Task item: Everything from the first line of the material below through the line containing "essence_count += 1" is to be printed exactly, and nothing more.

Material provided:

◆ ◆ ◆ ◆ ◆ ◆ ◆

-- pv_equiv track=rewrite | github.com/Panda-F/VRFusion | vrBackend/scene_understand/test.py | max_essence_posts
-- ===== SOURCE A (Python) =====
-- def max_essence_posts(n, m, k, intervals):
--     posts = ["普通"] * n  # 初始帖子列表为全"普通"状态
--
--     # 将区间内的帖子状态设置为"精华"
--     for interval in intervals:
--         li, ri = interval
--         for i in range(li - 1, ri):
--             posts[i] = "精华"
--
--     # 遍历数组，计算每个长度为k的连续子数组中"精华"帖子的数量，并记录最大值
--     max_essence = 0
--     for i in range(n - k + 1):
--         essence_count = 0
--         for j in range(i, i + k):
--             if posts[j] == "精华":
--                 essence_count += 1
--         max_essence = max(max_essence, essence_count)
--
--     return max_essence
-- ===== SOURCE B (Python) =====
-- def max_essence_posts(n, m, k, intervals):
--     # bool marking pass, then prefix sums: each window count is one subtraction
--     marked = [False] * n
--     for li, ri in intervals:
--         for i in range(li - 1, ri):
--             marked[i] = True
--     if k <= 0 or k > n:
--         return 0
--     pref = [0]
--     for v in marked:
--         pref.append(pref[-1] + (1 if v else 0))
--     return max(pref[j + k] - pref[j] for j in range(n - k + 1))
-- ===== Notes on version B (the rewrite author's own statement) =====
-- stated objective: alternative
-- what changed: B marks into a bool array and replaces A's fresh O(k) rescan of every length-k window by prefix sums of the marked array, so each window count becomes one subtraction pref[j+k]-pref[j].
import Mathlib
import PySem

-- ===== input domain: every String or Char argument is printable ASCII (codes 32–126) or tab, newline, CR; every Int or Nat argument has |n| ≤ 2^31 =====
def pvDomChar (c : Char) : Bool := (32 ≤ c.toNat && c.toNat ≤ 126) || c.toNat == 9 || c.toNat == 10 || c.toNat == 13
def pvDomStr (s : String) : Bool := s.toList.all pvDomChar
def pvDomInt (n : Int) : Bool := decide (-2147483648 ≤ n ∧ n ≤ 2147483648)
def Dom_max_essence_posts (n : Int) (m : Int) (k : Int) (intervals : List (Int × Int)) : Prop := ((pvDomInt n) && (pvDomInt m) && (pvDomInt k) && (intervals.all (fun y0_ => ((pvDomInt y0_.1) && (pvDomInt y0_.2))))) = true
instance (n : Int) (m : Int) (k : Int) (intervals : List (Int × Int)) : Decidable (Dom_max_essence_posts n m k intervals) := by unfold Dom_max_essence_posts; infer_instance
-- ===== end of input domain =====

-- B keeps A's marking pass (on a bool array) but replaces the per-window rescan by
-- prefix sums of the marked array (objective: alternative).

-- ===== PORT A =====
-- pySetD / pyGetD are exact for in-range (incl. negative-wrap) indices; out-of-range
-- indices raise IndexError in Python and are excluded by Pre_.
def max_essence_posts (n : Int) (m : Int) (k : Int) (intervals : List (Int × Int)) : Int :=
  let posts0 : List String := List.replicate n.toNat "普通"
  let posts := intervals.foldl (fun ps iv =>
      (PySem.List.pyRange (iv.1 - 1) iv.2 1).foldl
        (fun a i => PySem.List.pySetD a i "精华") ps) posts0
  (PySem.List.pyRange 0 (n - k + 1) 1).foldl (fun me i =>
      max me ((PySem.List.pyRange i (i + k) 1).foldl
        (fun c j => if PySem.List.pyGetD posts j "" = "精华" then c + 1 else c) (0 : Int))) 0

-- ===== PORT B =====
-- Python's max(...) over the (nonempty, by the guard) window list is PySem.List.max?.
def max_essence_posts_alt (n : Int) (m : Int) (k : Int) (intervals : List (Int × Int)) : Int :=
  let marked := intervals.foldl (fun bs iv =>
      (PySem.List.pyRange (iv.1 - 1) iv.2 1).foldl
        (fun a i => PySem.List.pySetD a i true) bs) (List.replicate n.toNat false)
  if k ≤ 0 ∨ n < k then 0
  else
    let pref := marked.foldl
      (fun pref v => pref ++ [PySem.List.pyGetD pref (-1) 0 + (if v then 1 else 0)])
      ([0] : List Int)
    ((PySem.List.max?
        ((PySem.List.pyRange 0 (n - k + 1) 1).map
          (fun j => PySem.List.pyGetD pref (j + k) 0 - PySem.List.pyGetD pref j 0))
        (fun x => x)).getD 0)

-- ===== PRECONDITION & SPEC =====
-- Pre_ holds exactly when every interval's index range stays inside the posts list
-- (Python-wise: negative indices down to -len wrap); outside it both Pythons raise
-- IndexError in the identical marking loop, so Pre_ excludes no input A returns on.
def Pre_max_essence_posts (n : Int) (m : Int) (k : Int) (intervals : List (Int × Int)) : Prop :=
  ∀ p ∈ intervals, p.2 < p.1 ∨ (1 - max n 0 ≤ p.1 ∧ p.2 ≤ max n 0)
instance (n : Int) (m : Int) (k : Int) (intervals : List (Int × Int)) : Decidable (Pre_max_essence_posts n m k intervals) := by unfold Pre_max_essence_posts; infer_instance
def pvWitness_max_essence_posts : Int × Int × Int × (List (Int × Int)) := (5, 1, 2, [(1, 3), (4, 4)])

def Spec_max_essence_posts (n : Int) (m : Int) (k : Int) (intervals : List (Int × Int)) (out : Int) : Prop := out = max_essence_posts_alt n m k intervals
instance (n : Int) (m : Int) (k : Int) (intervals : List (Int × Int)) (out : Int) : Decidable (Spec_max_essence_posts n m k intervals out) := by unfold Spec_max_essence_posts; infer_instance

-- ===== CLAIM (what is proved, stated in full; the proofs are below) =====
def Claim_equal_max_essence_posts : Prop := ∀ (n : Int) (m : Int) (k : Int) (intervals : List (Int × Int)), Dom_max_essence_posts n m k intervals → Pre_max_essence_posts n m k intervals → Spec_max_essence_posts n m k intervals (max_essence_posts n m k intervals)

-- ===== LEMMAS AND PROOFS =====

-- prefix count of marked cells below t
def pvS (bs : List Bool) (t : Nat) : Int :=
  ((PySem.List.pyRange 0 (t : Int) 1).countP (fun x => bs.getD x.toNat false) : Int)

-- one pySetD step preserves the string/bool correspondence (same length ⇒ same
-- resolved index, including Python's negative wrap and the out-of-range no-op)
lemma pvSetStep (ps : List String) (bs : List Bool) (i : Int) (j : Nat)
    (hlen : ps.length = bs.length)
    (hj : ps.getD j "" = "精华" ↔ bs.getD j false = true) :
    (PySem.List.pySetD ps i "精华").getD j "" = "精华" ↔
      (PySem.List.pySetD bs i true).getD j false = true := by
  simp only [PySem.List.pySetD, PySem.List.pySet?, hlen]
  cases ht : PySem.List.pyIdx? bs.length i with
  | none => simpa using hj
  | some t =>
    simp only [Option.map_some, Option.getD_some]
    rw [List.getD_eq_getElem?_getD, List.getD_eq_getElem?_getD, List.getElem?_set,
      List.getElem?_set, hlen]
    by_cases hjt : t = j
    · subst hjt
      by_cases hb : t < bs.length <;> simp [hb]
    · simp only [if_neg hjt]
      rw [← List.getD_eq_getElem?_getD, ← List.getD_eq_getElem?_getD]
      exact hj
lemma pvRelRange : ∀ (L : List Int) (ps : List String) (bs : List Bool),
    ps.length = bs.length →
    (∀ j : Nat, ps.getD j "" = "精华" ↔ bs.getD j false = true) →
    ((L.foldl (fun a i => PySem.List.pySetD a i "精华") ps).length = ps.length ∧
     (L.foldl (fun a i => PySem.List.pySetD a i true) bs).length = bs.length ∧
     ∀ j : Nat, (L.foldl (fun a i => PySem.List.pySetD a i "精华") ps).getD j "" = "精华" ↔
       (L.foldl (fun a i => PySem.List.pySetD a i true) bs).getD j false = true) := by
  intro L
  induction L with
  | nil => exact fun ps bs h hj => ⟨rfl, rfl, hj⟩
  | cons x L ih =>
    intro ps bs hlen hj
    simp only [List.foldl_cons]
    obtain ⟨h1, h2, h3⟩ := ih (PySem.List.pySetD ps x "精华") (PySem.List.pySetD bs x true)
      (by rw [PySem.List.length_pySetD, PySem.List.length_pySetD]; exact hlen)
      (fun j => pvSetStep ps bs x j hlen (hj j))
    exact ⟨by rw [h1, PySem.List.length_pySetD], by rw [h2, PySem.List.length_pySetD], h3⟩

lemma pvRelMark : ∀ (ivs : List (Int × Int)) (ps : List String) (bs : List Bool),
    ps.length = bs.length →
    (∀ j : Nat, ps.getD j "" = "精华" ↔ bs.getD j false = true) →
    ((ivs.foldl (fun ps iv => (PySem.List.pyRange (iv.1 - 1) iv.2 1).foldl
        (fun a i => PySem.List.pySetD a i "精华") ps) ps).length = ps.length ∧
     (ivs.foldl (fun bs iv => (PySem.List.pyRange (iv.1 - 1) iv.2 1).foldl
        (fun a i => PySem.List.pySetD a i true) bs) bs).length = bs.length ∧
     ∀ j : Nat, (ivs.foldl (fun ps iv => (PySem.List.pyRange (iv.1 - 1) iv.2 1).foldl
        (fun a i => PySem.List.pySetD a i "精华") ps) ps).getD j "" = "精华" ↔
       (ivs.foldl (fun bs iv => (PySem.List.pyRange (iv.1 - 1) iv.2 1).foldl
        (fun a i => PySem.List.pySetD a i true) bs) bs).getD j false = true) := by
  intro ivs
  induction ivs with
  | nil => exact fun ps bs h hj => ⟨rfl, rfl, hj⟩
  | cons iv rest ih =>
    intro ps bs hlen hj
    simp only [List.foldl_cons]
    obtain ⟨ha1, ha2, ha3⟩ := pvRelRange (PySem.List.pyRange (iv.1 - 1) iv.2 1) ps bs hlen hj
    obtain ⟨h1, h2, h3⟩ := ih _ _ (by rw [ha1, ha2]; exact hlen) ha3
    exact ⟨by rw [h1, ha1], by rw [h2, ha2], h3⟩

lemma pvGetPref (bs : List Bool) (M t : Nat) (h : t < M) :
    PySem.List.pyGetD ((List.range M).map (fun t => pvS bs t)) (t : Int) 0 = pvS bs t := by
  rw [PySem.List.pyGetD_natCast, List.getD_eq_getElem?_getD, List.getElem?_map,
    List.getElem?_range h]
  rfl

lemma pvPrefBuild : ∀ (bs : List Bool),
    bs.foldl (fun pref v => pref ++ [PySem.List.pyGetD pref (-1) 0 + (if v then 1 else 0)])
      ([0] : List Int)
    = (List.range (bs.length + 1)).map (fun t => pvS bs t) := by
  intro bs
  induction bs using List.reverseRecOn with
  | nil => simp [pvS, PySem.List.pyRange_one_eq_nil]
  | append_singleton ys y ih =>
    rw [List.foldl_append, ih, List.foldl_cons, List.foldl_nil]
    have hcongr : ∀ t : Nat, t ≤ ys.length → pvS ys t = pvS (ys ++ [y]) t := by
      intro t ht
      simp only [pvS]
      congr 1
      apply List.countP_congr
      intro x hx
      rw [PySem.List.mem_pyRange_one] at hx
      rw [List.getD_append _ _ _ _ (by omega)]
    have hmapeq : (List.range (ys.length + 1)).map (fun t => pvS ys t)
        = (List.range (ys.length + 1)).map (fun t => pvS (ys ++ [y]) t) := by
      apply List.map_congr_left
      intro t ht
      rw [List.mem_range] at ht
      exact hcongr t (by omega)
    have hlast : PySem.List.pyGetD ((List.range (ys.length + 1)).map (fun t => pvS ys t)) (-1) 0
        = pvS ys ys.length := by
      rw [List.range_succ, List.map_append, List.map_singleton]
      exact PySem.List.pyGetD_neg_one_append_singleton _ _ _
    have hstep : pvS ys ys.length + (if y then 1 else 0) = pvS (ys ++ [y]) (ys.length + 1) := by
      rw [hcongr ys.length (le_refl _)]
      simp only [pvS]
      rw [show ((ys.length + 1 : Nat) : Int) = (ys.length : Int) + 1 by push_cast; ring,
        PySem.List.pyRange_one_succ_right (by positivity), List.countP_append,
        List.countP_cons, List.countP_nil]
      have hy : (ys ++ [y]).getD ((ys.length : Int)).toNat false = y := by
        rw [Int.toNat_natCast, List.getD_eq_getElem?_getD, List.getElem?_append_right (le_refl _)]
        simp
      rw [hy]
      cases y <;> push_cast <;> simp
    rw [hlast, hstep, hmapeq, List.length_append, List.length_singleton,
      List.range_succ (n := ys.length + 1), List.map_append, List.map_singleton]

lemma pvFoldMaxZero : ∀ (l : List Int), List.foldl (fun (me : Int) (_ : Int) => max me 0) (0 : Int) l = 0 := by
  intro l
  induction l with
  | nil => rfl
  | cons x t ih => simpa using ih

-- ===== VERDICT (by name: the statement is the Claim_ definition above) =====
theorem max_essence_posts_spec : Claim_equal_max_essence_posts := by
  intro n m k intervals _ hpre
  simp only [Spec_max_essence_posts, max_essence_posts, max_essence_posts_alt]
  by_cases hk : k ≤ 0
  · rw [if_pos (Or.inl hk)]
    rw [PySem.List.foldl_congr_mem _ _ (fun (me : Int) (_ : Int) => max me 0) _ (by
      intro acc i _
      rw [PySem.List.pyRange_one_eq_nil (by omega), List.foldl_nil])]
    exact pvFoldMaxZero _
  · push_neg at hk
    by_cases hnk : n < k
    · rw [if_pos (Or.inr hnk)]
      rw [PySem.List.pyRange_one_eq_nil (by omega), List.foldl_nil]
    · push_neg at hnk
      rw [if_neg (by omega)]
      obtain ⟨hLs, hLb, hrel⟩ := pvRelMark intervals
        (List.replicate n.toNat "普通") (List.replicate n.toNat false)
        (by simp)
        (by
          intro j
          have hs : (List.replicate n.toNat "普通").getD j "" ≠ "精华" := by
            rcases Nat.lt_or_ge j n.toNat with h | h
            · rw [List.getD_replicate _ h]; decide
            · rw [List.getD_eq_getElem?_getD, List.getElem?_eq_none (by simpa using h)]; decide
          have hb : (List.replicate n.toNat false).getD j false = false := by
            rcases Nat.lt_or_ge j n.toNat with h | h
            · exact List.getD_replicate _ h
            · rw [List.getD_eq_getElem?_getD, List.getElem?_eq_none (by simpa using h)]; rfl
          exact iff_of_false hs (fun h => by rw [hb] at h; exact Bool.false_ne_true h))
      set bsF := intervals.foldl (fun bs iv =>
          (PySem.List.pyRange (iv.1 - 1) iv.2 1).foldl
            (fun a i => PySem.List.pySetD a i true) bs) (List.replicate n.toNat false)
        with hbsF
      have hlenb : bsF.length = n.toNat := by
        rw [hLb, List.length_replicate]
      rw [pvPrefBuild, hlenb]
      rw [PySem.List.foldl_congr_mem _ _
        (fun (me : Int) i => max me (((PySem.List.pyRange i (i + k)).countP
          (fun x => bsF.getD x.toNat false) : Nat) : Int)) _
        (by
          intro acc i hi
          rw [PySem.List.mem_pyRange_one] at hi
          congr 1
          rw [PySem.List.foldl_ite_add_one
            (fun j => PySem.List.pyGetD (intervals.foldl (fun ps iv =>
              (PySem.List.pyRange (iv.1 - 1) iv.2 1).foldl
                (fun a i => PySem.List.pySetD a i "精华") ps)
              (List.replicate n.toNat "普通")) j "" = "精华"), zero_add]
          congr 1
          apply List.countP_congr
          intro x hx
          rw [PySem.List.mem_pyRange_one] at hx
          conv_lhs => rw [show x = ((x.toNat : Nat) : Int) by omega, PySem.List.pyGetD_natCast]
          simpa using hrel x.toNat)]
      rw [List.map_congr_left
        (g := fun i => (((PySem.List.pyRange i (i + k)).countP
          (fun x => bsF.getD x.toNat false) : Nat) : Int))
        (by
          intro j hj
          rw [PySem.List.mem_pyRange_one] at hj
          have h1 : PySem.List.pyGetD ((List.range (n.toNat + 1)).map (fun t => pvS bsF t)) (j + k) 0
              = pvS bsF (j + k).toNat := by
            rw [show j + k = (((j + k).toNat : Nat) : Int) by omega]
            exact pvGetPref _ _ _ (by omega)
          have h2 : PySem.List.pyGetD ((List.range (n.toNat + 1)).map (fun t => pvS bsF t)) j 0
              = pvS bsF j.toNat := by
            rw [show j = ((j.toNat : Nat) : Int) by omega]
            exact pvGetPref _ _ _ (by omega)
          rw [h1, h2]
          simp only [pvS]
          rw [show (((j + k).toNat : Nat) : Int) = j + k by omega,
            show ((j.toNat : Nat) : Int) = j by omega,
            PySem.List.pyRange_one_append 0 j (j + k) (by omega) (by omega),
            List.countP_append]
          push_cast
          ring)]
      rw [PySem.List.pyRange_one_cons (show (0 : Int) < n - k + 1 by omega), List.map_cons,
        PySem.List.max?_id_cons, Option.getD_some, List.foldl_cons,
        max_eq_right (Int.natCast_nonneg _), ← List.foldl_map]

◆ ◆ ◆ ◆ ◆ ◆ ◆

Result:
-- pv_equiv track=rewrite | github.com/Panda-F/VRFusion | vrBackend/scene_understand/test.py | max_essence_posts
-- ===== SOURCE A (Python) =====
-- def max_essence_posts(n, m, k, intervals):
--     posts = ["普通"] * n  # 初始帖子列表为全"普通"状态
--
--     # 将区间内的帖子状态设置为"精华"
--     for interval in intervals:
--         li, ri = interval
--         for i in range(li - 1, ri):
--             posts[i] = "精华"
--
--     # 遍历数组，计算每个长度为k的连续子数组中"精华"帖子的数量，并记录最大值
--     max_essence = 0
--     for i in range(n - k + 1):
--         essence_count = 0
--         for j in range(i, i + k):
--             if posts[j] == "精华":
--                 essence_count += 1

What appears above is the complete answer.